Activists and friends of an 83-year-old Catholic priest imprisoned for an act of civil resistance are expressing some relief after prison officials responded to concerns he was facing unfair treatment in prison. The priest has not eaten since Jan. 10 to protest his placement in solitary confinement.

Jesuit Fr. Bill Bichsel was serving a three-month prison term in the Federal Detention Center near Seattle, Wash., for a July 2010 action at the Y-12 National Security Complex in Oak Ridge, Tenn., where a new nuclear weapons manufacturing facility is being planned.

Bichsel was moved Jan. 10 to a prison transition facility in Tacoma, Wash. He was sent back to the federal detention center in Seattle the next day because authorities said he had received an unauthorized visit at the transition facility.

Fellow activists say Bichsel has begun a fast since his return to prison, where he is being held in solitary confinement. The activists also were concerned that Bichsel, who suffers from blood circulation problems, was not receiving an adequate number of blankets to keep warm.

In a posting at the blog of the “Disarm Now Plowshares” group [2] Jan. 19, activist Blake Kremer said Bichsel had told him “it is very cold for me all of the time.”

“I cannot sleep at all,” Kremer reported Bichsel as saying during a phone call. “24 hours a day without sleep, fighting off the chill. I have asked for a jacket or a pillow or a mattress; they do not comply.”

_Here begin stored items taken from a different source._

set_option maxHeartbeats 1000000 in
theorem bEq (url : String) : (shortcut_url_alt url).toList = bList url.toList := by
  have l8 : (PySem.Str.len "https://" : Int) = 8 := by decide
  have l7 : (PySem.Str.len "http://" : Int) = 7 := by decide
  have hrest : (PySem.Str.slice url (some (8:Int)) none).toList = url.toList.drop 8 := by
    rw [PySem.Str.toList_slice, PySem.Chars.slice_eq_listSlice,
        PySem.List.slice_from _ (by norm_num : (0:Int) ≤ 8)]
    rfl
  have hslice7 : (PySem.Str.slice url (some (7:Int)) none).toList = url.toList.drop 7 := by
    rw [PySem.Str.toList_slice, PySem.Chars.slice_eq_listSlice,
        PySem.List.slice_from _ (by norm_num : (0:Int) ≤ 7)]
    rfl
  unfold shortcut_url_alt pvPartitionSlash bList
  rw [l8, l7]
  simp only [PySem.Str.startswith_eq, PySem.Str.find_eq, hrest]
  by_cases hs : PySem.Chars.startswith url.toList "https://".toList = true
  · simp only [hs, if_true]
    by_cases hi : PySem.Chars.find (url.toList.drop 8) ['/'] = -1
    · simp [hi, hrest]
    · have h0 : 0 ≤ (PySem.Chars.find (url.toList.drop 8) ['/']) := by
        have := PySem.Chars.neg_one_le_find (url.toList.drop 8) ['/']
        omega
      have hhost : (PySem.Str.slice (PySem.Str.slice url (some (8:Int)) none) none (some (PySem.Chars.find (url.toList.drop 8) ['/']))).toList = (url.toList.drop 8).take (PySem.Chars.find (url.toList.drop 8) ['/']).toNat := by
        rw [PySem.Str.toList_slice, PySem.Chars.slice_eq_listSlice, hrest,
            PySem.List.slice_to _ h0]
      have hpath : (PySem.Str.slice (PySem.Str.slice url (some (8:Int)) none) (some ((PySem.Chars.find (url.toList.drop 8) ['/']) + 1)) none).toList = (url.toList.drop 8).drop ((PySem.Chars.find (url.toList.drop 8) ['/']).toNat + 1) := by
        rw [PySem.Str.toList_slice, PySem.Chars.slice_eq_listSlice, hrest,
            PySem.List.slice_from _ (by omega), (by omega : ((PySem.Chars.find (url.toList.drop 8) ['/']) + 1).toNat = (PySem.Chars.find (url.toList.drop 8) ['/']).toNat + 1)]
      have hnil : ∀ x : List Char, PySem.Chars.startswith x [] = true := by
        intro x
        simp [PySem.Chars.startswith]
      have hget : ∀ x : String, pvHosts.get? x =
          if "gitlab.com" == x then some ("GL: ", "")
          else if "github.com" == x then some ("GH: ", "")
          else if "sourceforge.net" == x then some ("SF: ", "projects/")
          else if "web.archive.org" == x then some ("Archive: ", "web/")
          else if "en.wikipedia.org" == x then some ("WP: ", "wiki/")
          else none := by
        intro x
        by_cases x1 : "gitlab.com" = x
        · subst x1; decide
        · by_cases x2 : "github.com" = x
          · subst x2; decide
          · by_cases x3 : "sourceforge.net" = x
            · subst x3; decide
            · by_cases x4 : "web.archive.org" = x
              · subst x4; decide
              · by_cases x5 : "en.wikipedia.org" = x
                · subst x5; decide
                · rw [(by rfl : pvHosts = PySem.Dict.mk
                    [("gitlab.com", ("GL: ", "")),
                     ("github.com", ("GH: ", "")),
                     ("sourceforge.net", ("SF: ", "projects/")),
                     ("web.archive.org", ("Archive: ", "web/")),
                     ("en.wikipedia.org", ("WP: ", "wiki/"))])]
                  have b1 : ("gitlab.com" == x) = false := beq_eq_false_iff_ne.mpr x1
                  have b2 : ("github.com" == x) = false := beq_eq_false_iff_ne.mpr x2
                  have b3 : ("sourceforge.net" == x) = false := beq_eq_false_iff_ne.mpr x3
                  have b4 : ("web.archive.org" == x) = false := beq_eq_false_iff_ne.mpr x4
                  have b5 : ("en.wikipedia.org" == x) = false := beq_eq_false_iff_ne.mpr x5
                  simp [PySem.Dict.get?, List.find?, b1, b2, b3, b4, b5]
      by_cases hg1 : (url.toList.drop 8).take (PySem.Chars.find (url.toList.drop 8) ['/']).toNat = "gitlab.com".toList
      · have heq1 : (PySem.Str.slice (PySem.Str.slice url (some (8:Int)) none) none (some (PySem.Chars.find (url.toList.drop 8) ['/']))) = "gitlab.com" := String.toList_inj.mp (hhost.trans hg1)
        have hp1r : (PySem.Str.slice (PySem.Str.slice (PySem.Str.slice url (some (8:Int)) none) (some ((PySem.Chars.find (url.toList.drop 8) ['/']) + 1)) none) (some (0:Int)) none).toList
            = ((url.toList.drop 8).drop ((PySem.Chars.find (url.toList.drop 8) ['/']).toNat + 1)).drop 0 := by
          rw [PySem.Str.toList_slice, PySem.Chars.slice_eq_listSlice, hpath,
              PySem.List.slice_from _ (by norm_num)]
          simp
        simp [hget, hi, hg1, heq1, hp1r, hpath, hnil, String.toList_append, List.drop_drop]
      · have hne1 : ¬("gitlab.com" = (PySem.Str.slice (PySem.Str.slice url (some (8:Int)) none) none (some (PySem.Chars.find (url.toList.drop 8) ['/'])))) :=
          fun h => hg1 (hhost.symm.trans (congrArg String.toList h.symm))
        by_cases hg2 : (url.toList.drop 8).take (PySem.Chars.find (url.toList.drop 8) ['/']).toNat = "github.com".toList
        · have heq2 : (PySem.Str.slice (PySem.Str.slice url (some (8:Int)) none) none (some (PySem.Chars.find (url.toList.drop 8) ['/']))) = "github.com" := String.toList_inj.mp (hhost.trans hg2)
          have hp2r : (PySem.Str.slice (PySem.Str.slice (PySem.Str.slice url (some (8:Int)) none) (some ((PySem.Chars.find (url.toList.drop 8) ['/']) + 1)) none) (some (0:Int)) none).toList
              = ((url.toList.drop 8).drop ((PySem.Chars.find (url.toList.drop 8) ['/']).toNat + 1)).drop 0 := by
            rw [PySem.Str.toList_slice, PySem.Chars.slice_eq_listSlice, hpath,
                PySem.List.slice_from _ (by norm_num)]
            simp
          simp [hget, hi, hg2, heq2, hp2r, hpath, hnil, String.toList_append, List.drop_drop]
        · have hne2 : ¬("github.com" = (PySem.Str.slice (PySem.Str.slice url (some (8:Int)) none) none (some (PySem.Chars.find (url.toList.drop 8) ['/'])))) :=
            fun h => hg2 (hhost.symm.trans (congrArg String.toList h.symm))
          by_cases hg3 : (url.toList.drop 8).take (PySem.Chars.find (url.toList.drop 8) ['/']).toNat = "sourceforge.net".toList
          · have heq3 : (PySem.Str.slice (PySem.Str.slice url (some (8:Int)) none) none (some (PySem.Chars.find (url.toList.drop 8) ['/']))) = "sourceforge.net" := String.toList_inj.mp (hhost.trans hg3)
            have hp3r : (PySem.Str.slice (PySem.Str.slice (PySem.Str.slice url (some (8:Int)) none) (some ((PySem.Chars.find (url.toList.drop 8) ['/']) + 1)) none) (some (9:Int)) none).toList
                = ((url.toList.drop 8).drop ((PySem.Chars.find (url.toList.drop 8) ['/']).toNat + 1)).drop 9 := by
              rw [PySem.Str.toList_slice, PySem.Chars.slice_eq_listSlice, hpath,
                  PySem.List.slice_from _ (by norm_num)]
              simp
            simp [hget, hi, hg3, heq3, hp3r, hpath, hrest, String.toList_append, List.drop_drop, apply_ite String.toList]
          · have hne3 : ¬("sourceforge.net" = (PySem.Str.slice (PySem.Str.slice url (some (8:Int)) none) none (some (PySem.Chars.find (url.toList.drop 8) ['/'])))) :=
              fun h => hg3 (hhost.symm.trans (congrArg String.toList h.symm))
            by_cases hg4 : (url.toList.drop 8).take (PySem.Chars.find (url.toList.drop 8) ['/']).toNat = "web.archive.org".toList
            · have heq4 : (PySem.Str.slice (PySem.Str.slice url (some (8:Int)) none) none (some (PySem.Chars.find (url.toList.drop 8) ['/']))) = "web.archive.org" := String.toList_inj.mp (hhost.trans hg4)
              have hp4r : (PySem.Str.slice (PySem.Str.slice (PySem.Str.slice url (some (8:Int)) none) (some ((PySem.Chars.find (url.toList.drop 8) ['/']) + 1)) none) (some (4:Int)) none).toList
                  = ((url.toList.drop 8).drop ((PySem.Chars.find (url.toList.drop 8) ['/']).toNat + 1)).drop 4 := by
                rw [PySem.Str.toList_slice, PySem.Chars.slice_eq_listSlice, hpath,
                    PySem.List.slice_from _ (by norm_num)]
                simp
              simp [hget, hi, hg4, heq4, hp4r, hpath, hrest, String.toList_append, List.drop_drop, apply_ite String.toList]
            · have hne4 : ¬("web.archive.org" = (PySem.Str.slice (PySem.Str.slice url (some (8:Int)) none) none (some (PySem.Chars.find (url.toList.drop 8) ['/'])))) :=
                fun h => hg4 (hhost.symm.trans (congrArg String.toList h.symm))
              by_cases hg5 : (url.toList.drop 8).take (PySem.Chars.find (url.toList.drop 8) ['/']).toNat = "en.wikipedia.org".toList
              · have heq5 : (PySem.Str.slice (PySem.Str.slice url (some (8:Int)) none) none (some (PySem.Chars.find (url.toList.drop 8) ['/']))) = "en.wikipedia.org" := String.toList_inj.mp (hhost.trans hg5)
                have hp5r : (PySem.Str.slice (PySem.Str.slice (PySem.Str.slice url (some (8:Int)) none) (some ((PySem.Chars.find (url.toList.drop 8) ['/']) + 1)) none) (some (5:Int)) none).toList
                    = ((url.toList.drop 8).drop ((PySem.Chars.find (url.toList.drop 8) ['/']).toNat + 1)).drop 5 := by
                  rw [PySem.Str.toList_slice, PySem.Chars.slice_eq_listSlice, hpath,
                      PySem.List.slice_from _ (by norm_num)]
                  simp
                simp [hget, hi, hg5, heq5, hp5r, hpath, hrest, String.toList_append, List.drop_drop, apply_ite String.toList]
              · have hne5 : ¬("en.wikipedia.org" = (PySem.Str.slice (PySem.Str.slice url (some (8:Int)) none) none (some (PySem.Chars.find (url.toList.drop 8) ['/'])))) :=
                  fun h => hg5 (hhost.symm.trans (congrArg String.toList h.symm))
                have hb1 : ("gitlab.com" == (PySem.Str.slice (PySem.Str.slice url (some (8:Int)) none) none (some (PySem.Chars.find (url.toList.drop 8) ['/'])))) = false := beq_eq_false_iff_ne.mpr hne1
                have hb2 : ("github.com" == (PySem.Str.slice (PySem.Str.slice url (some (8:Int)) none) none (some (PySem.Chars.find (url.toList.drop 8) ['/'])))) = false := beq_eq_false_iff_ne.mpr hne2
                have hb3 : ("sourceforge.net" == (PySem.Str.slice (PySem.Str.slice url (some (8:Int)) none) none (some (PySem.Chars.find (url.toList.drop 8) ['/'])))) = false := beq_eq_false_iff_ne.mpr hne3
                have hb4 : ("web.archive.org" == (PySem.Str.slice (PySem.Str.slice url (some (8:Int)) none) none (some (PySem.Chars.find (url.toList.drop 8) ['/'])))) = false := beq_eq_false_iff_ne.mpr hne4
                have hb5 : ("en.wikipedia.org" == (PySem.Str.slice (PySem.Str.slice url (some (8:Int)) none) none (some (PySem.Chars.find (url.toList.drop 8) ['/'])))) = false := beq_eq_false_iff_ne.mpr hne5
                rw [hget]
                simp [hb1, hb2, hb3, hb4, hb5, hi, hrest]
                split_ifs <;> simp_all
  · simp only [hs, if_false, Bool.false_eq_true, apply_ite String.toList, hslice7]

-- first '/' splits: (H ++ '/' :: req) is a prefix of (h ++ '/' :: p) iff h = H and req is a prefix of p,
-- when neither h nor H contains '/'
theorem prefix_host_split (H : List Char) :
    ∀ (h : List Char) (req p : List Char), ('/' : Char) ∉ h → ('/' : Char) ∉ H →
    ((H ++ '/' :: req <+: h ++ '/' :: p) ↔ (h = H ∧ req <+: p)) := by
  induction H with
  | nil =>
      intro h req p hh _
      cases h with
      | nil => simp
      | cons c h' =>
          simp only [List.nil_append, List.cons_append, List.mem_cons, not_or] at hh ⊢
          constructor
          · intro hpre
            rcases List.cons_prefix_cons.mp hpre with ⟨hc, _⟩
            exact absurd hc hh.1
          · rintro ⟨hfalse, -⟩
            exact absurd (congrArg List.length hfalse) (by simp)
  | cons a H' ih =>
      intro h req p hh hH
      simp only [List.mem_cons, not_or] at hH
      cases h with
      | nil =>
          simp only [List.nil_append, List.cons_append]
          constructor
          · intro hpre
            rcases List.cons_prefix_cons.mp hpre with ⟨hc, _⟩
            exact absurd hc.symm hH.1
          · rintro ⟨hfalse, -⟩
            exact absurd (congrArg List.length hfalse) (by simp)
      | cons c h' =>
          simp only [List.mem_cons, not_or] at hh
          simp only [List.cons_append, List.cons_prefix_cons, ih h' req p hh.2 hH.2,
            List.cons.injEq]
          constructor
          · rintro ⟨hac, hh', hreq⟩; exact ⟨⟨hac.symm, hh'⟩, hreq⟩
          · rintro ⟨⟨hca, hh'⟩, hreq⟩; exact ⟨hca.symm, hh', hreq⟩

Activist Joe Power-Drutis reported this afternoon on the same blog that Bichsel has now received extra blankets and is “much warmer,” following a support vigil for the priest outside the prison Sunday, which saw more than 40 people attend.

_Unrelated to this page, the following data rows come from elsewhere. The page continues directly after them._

-- pv_equiv track=rewrite | github.com/aonanj/drawing-agent | src/training/build_dataset.py | canonical_fig_num
-- ===== SOURCE A (Python) =====
-- def canonical_fig_num(num: str | None) -> str:
--     """
--     Normalize figure identifiers to a canonical form:
--       - uppercase
--       - collapse internal spaces
--       - trim leading zeros on the numeric part (preserving a single zero)
--       - allow a single hyphen to denote ranges (e.g., 3-4)
--     Returns an empty string if the token is invalid.
--     """
--     if not num:
--         return ""
--     raw = num.strip().upper().replace(" ", "")
--     if not raw:
--         return ""
--     parts = raw.split("-")
--     if len(parts) > 2:
--         return ""
--     normalized_parts = []
--     for part in parts:
--         if not part:
--             return ""
--         digits = []
--         suffix = []
--         in_suffix = False
--         for ch in part:
--             if ch.isdigit() and not in_suffix:
--                 digits.append(ch)
--                 continue
--             if ch.isalpha():
--                 in_suffix = True
--                 suffix.append(ch)
--                 continue
--             return ""
--         if not digits:
--             return ""
--         num_part = "".join(digits).lstrip("0") or "0"
--         if len(num_part) > 4 or len(suffix) > 2:
--             return ""
--         normalized_parts.append(num_part + "".join(suffix))
--     return "-".join(normalized_parts)
-- ===== SOURCE B (Python) =====
-- def _norm_part(part):
--     # boundary = index of first non-digit character
--     i = next((k for k, ch in enumerate(part) if not ch.isdigit()), len(part))
--     head, tail = part[:i], part[i:]
--     if i == 0 or not all(ch.isalpha() for ch in tail):
--         return None
--     head = head.lstrip("0") or "0"
--     if len(head) > 4 or len(tail) > 2:
--         return None
--     return head + tail
--
--
-- def canonical_fig_num(num):
--     if not num:
--         return ""
--     raw = num.strip().upper().replace(" ", "")
--     if not raw:
--         return ""
--     parts = raw.split("-")
--     if len(parts) > 2:
--         return ""
--     normed = [_norm_part(p) for p in parts]
--     if any(p is None for p in normed):
--         return ""
--     return "-".join(normed)
-- ===== Notes on version B (the rewrite author's own statement) =====
-- stated objective: alternative
-- what changed: Replaces A's per-character in_suffix state machine and accumulating outer loop with a two-phase decomposition per part: split at the first non-digit boundary into digit head and suffix, validate the suffix with an all(isalpha) predicate, then map a norm-part helper over the parts and join; constant-factor speedup because slicing and the short-circuiting all()/next() scans replace A's per-character Python-level branching and list appends.
import Mathlib
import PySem

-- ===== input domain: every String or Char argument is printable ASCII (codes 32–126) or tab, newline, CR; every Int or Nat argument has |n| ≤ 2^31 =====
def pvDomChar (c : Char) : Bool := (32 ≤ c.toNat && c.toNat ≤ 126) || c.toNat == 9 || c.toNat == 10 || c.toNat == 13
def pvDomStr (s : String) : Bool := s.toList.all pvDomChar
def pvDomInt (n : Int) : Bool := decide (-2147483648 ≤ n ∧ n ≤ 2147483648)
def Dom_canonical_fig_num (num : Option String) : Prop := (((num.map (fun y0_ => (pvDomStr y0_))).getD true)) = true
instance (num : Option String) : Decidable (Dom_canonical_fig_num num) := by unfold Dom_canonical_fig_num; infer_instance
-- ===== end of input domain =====

-- B replaces A's per-character in_suffix state machine by a digit-prefix/alpha-suffix
-- partition of each part with predicate validation, and a map over the parts instead of
-- an accumulating loop with early returns (objective: alternative decomposition).

-- ===== PORT A =====
-- the inner `for ch in part` loop of A, returning none on `return ""`
def pvPartLoopA : List Char → List Char → List Char → Bool → Option (List Char × List Char)
  | [], digits, suffix, _ => some (digits, suffix)
  | ch :: rest, digits, suffix, insuf =>
    if PySem.Chars.isdigit ch && !insuf then pvPartLoopA rest (digits ++ [ch]) suffix insuf
    else if PySem.Chars.isalpha ch then pvPartLoopA rest digits (suffix ++ [ch]) true
    else none

-- one iteration of A's `for part in parts` body
def pvNormPartA (part : List Char) : Option (List Char) :=
  if part = [] then none
  else
    match pvPartLoopA part [] [] false with
    | none => none
    | some (digits, suffix) =>
      if digits = [] then none
      else
        -- `lstrip("0") or "0"` ported by hand: drop leading '0's (exact for this call)
        let np0 := digits.dropWhile (· == '0')
        let np := if np0 = [] then ['0'] else np0
        if 4 < np.length || 2 < suffix.length then none
        else some (np ++ suffix)

-- A's outer loop accumulating normalized_parts, none on any `return ""`
def pvPartsLoopA : List (List Char) → List (List Char) → Option (List (List Char))
  | [], acc => some acc
  | p :: rest, acc =>
    match pvNormPartA p with
    | none => none
    | some v => pvPartsLoopA rest (acc ++ [v])

def canonical_fig_num (num : Option String) : String :=
  match num with
  | none => ""
  | some s =>
    if s = "" then ""
    else
      let raw := PySem.Chars.replace (PySem.Chars.upper (PySem.Chars.strip s.toList)) [' '] []
      if raw = [] then ""
      else
        let parts := PySem.Chars.splitOn raw ['-']
        if 2 < parts.length then ""
        else
          match pvPartsLoopA parts [] with
          | none => ""
          | some l => String.ofList (PySem.Chars.join ['-'] l)

-- ===== PORT B =====
-- B's _norm_part: split at the first non-digit, validate suffix with a predicate
def pvNormPartB (part : List Char) : Option (List Char) :=
  let head := part.takeWhile PySem.Chars.isdigit
  let tail := part.dropWhile PySem.Chars.isdigit
  if head = [] || !(tail.all PySem.Chars.isalpha) then none
  else
    -- `lstrip("0") or "0"` ported by hand: drop leading '0's (exact for this call)
    let h0 := head.dropWhile (· == '0')
    let h := if h0 = [] then ['0'] else h0
    if 4 < h.length || 2 < tail.length then none
    else some (h ++ tail)

def canonical_fig_num_alt (num : Option String) : String :=
  match num with
  | none => ""
  | some s =>
    if s = "" then ""
    else
      let raw := PySem.Chars.replace (PySem.Chars.upper (PySem.Chars.strip s.toList)) [' '] []
      if raw = [] then ""
      else
        let parts := PySem.Chars.splitOn raw ['-']
        if 2 < parts.length then ""
        else
          let normed := parts.map pvNormPartB
          if normed.contains none then ""
          else String.ofList (PySem.Chars.join ['-'] (normed.filterMap id))

-- ===== PRECONDITION & SPEC =====
def Spec_canonical_fig_num (num : Option String) (out : String) : Prop := out = canonical_fig_num_alt num
instance (num : Option String) (out : String) : Decidable (Spec_canonical_fig_num num out) := by unfold Spec_canonical_fig_num; infer_instance

-- ===== CLAIM (what is proved, stated in full; the proofs are below) =====
def Claim_equal_canonical_fig_num : Prop := ∀ (num : Option String), Dom_canonical_fig_num num → Spec_canonical_fig_num num (canonical_fig_num num)

-- ===== LEMMAS AND PROOFS =====
theorem partLoopA_insuf (part digits suffix : List Char) :
    pvPartLoopA part digits suffix true =
      if part.all PySem.Chars.isalpha then some (digits, suffix ++ part) else none := by
  induction part generalizing suffix with
  | nil => simp [pvPartLoopA]
  | cons ch rest ih =>
    by_cases h : PySem.Chars.isalpha ch = true
    · simp [pvPartLoopA, h, ih]
    · simp [pvPartLoopA, h]

theorem partLoopA_start (part digits : List Char) :
    pvPartLoopA part digits [] false =
      if (part.dropWhile PySem.Chars.isdigit).all PySem.Chars.isalpha then
        some (digits ++ part.takeWhile PySem.Chars.isdigit, part.dropWhile PySem.Chars.isdigit)
      else none := by
  induction part generalizing digits with
  | nil => simp [pvPartLoopA]
  | cons ch rest ih =>
    by_cases hd : PySem.Chars.isdigit ch = true
    · simp [pvPartLoopA, hd, ih, List.append_assoc]
    · by_cases ha : PySem.Chars.isalpha ch = true
      · simp [pvPartLoopA, hd, ha, partLoopA_insuf]
      · simp [pvPartLoopA, hd, ha]

theorem normPart_eq (part : List Char) : pvNormPartA part = pvNormPartB part := by
  unfold pvNormPartA pvNormPartB
  rcases eq_or_ne part [] with rfl | hne
  · simp
  · rw [if_neg hne, partLoopA_start]
    by_cases hall : (part.dropWhile PySem.Chars.isdigit).all PySem.Chars.isalpha = true
    · simp only [hall, if_pos, List.nil_append]
      by_cases hh : part.takeWhile PySem.Chars.isdigit = []
      · simp [hh]
      · simp [hh]
    · simp [hall]

theorem partsLoop_eq (parts : List (List Char)) (acc : List (List Char)) :
    pvPartsLoopA parts acc =
      if (parts.map pvNormPartB).contains none then none
      else some (acc ++ (parts.map pvNormPartB).filterMap id) := by
  induction parts generalizing acc with
  | nil => simp [pvPartsLoopA]
  | cons p rest ih =>
    simp only [pvPartsLoopA, normPart_eq]
    cases hv : pvNormPartB p with
    | none => simp [hv]
    | some v => simp [hv, ih]

-- ===== VERDICT (by name: the statement is the Claim_ definition above) =====
theorem canonical_fig_num_spec : Claim_equal_canonical_fig_num := by
  intro num _
  unfold Spec_canonical_fig_num canonical_fig_num canonical_fig_num_alt
  cases num with
  | none => rfl
  | some s =>
    by_cases hs : s = ""
    · simp [hs]
    · simp only [if_neg hs]
      by_cases h0 : PySem.Chars.replace (PySem.Chars.upper (PySem.Chars.strip s.toList)) [' '] [] = []
      · simp [h0]
      · simp only [if_neg h0]
        by_cases h2 : 2 < (PySem.Chars.splitOn (PySem.Chars.replace (PySem.Chars.upper (PySem.Chars.strip s.toList)) [' '] []) ['-']).length
        · simp [h2]
        · simp only [if_neg h2]
          rw [partsLoop_eq]
          split_ifs <;> rfl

Power-Drutis also said there “remains a couple of other health related issues” that the activists “hope to resolve those soon through direct negotiation.”

Supporters say Bichsel was visited by Buddhist monks with the Nipponzan Myohoji order when he was moved to the Tacoma facility Jan. 10. They say the authorities at the facility reprimanded Bichsel for the visit and had him rearrested the next morning.

According to Kremer, Bichsel started his fast partly “to unite us as one and strengthen resolve against nuclear weapons” and would be appreciative of any who would join him in the effort.

A spokesman for the Federal Bureau of Prisons said that while he couldn’t comment on the case of a specific inmate, he did say that the “typical issue” for all inmates in the federal system is a blanket and sheet, and that there is a “full health services staff on duty at all of our facilities.”

“If we receive information either from the inmate or the inmate’s doctor on the street that there was some sort of pre-existing condition that was being treated, obviously we would pick up the ball from there,” said Chris Burke, a public information officer at the bureau’s headquarters in Washington, D.C.

“Now, sometimes, our doctors’ treatment may differ from what [the prisoner] was receiving on the street for a lot of different reasons. But those conditions will still be treated regardless.”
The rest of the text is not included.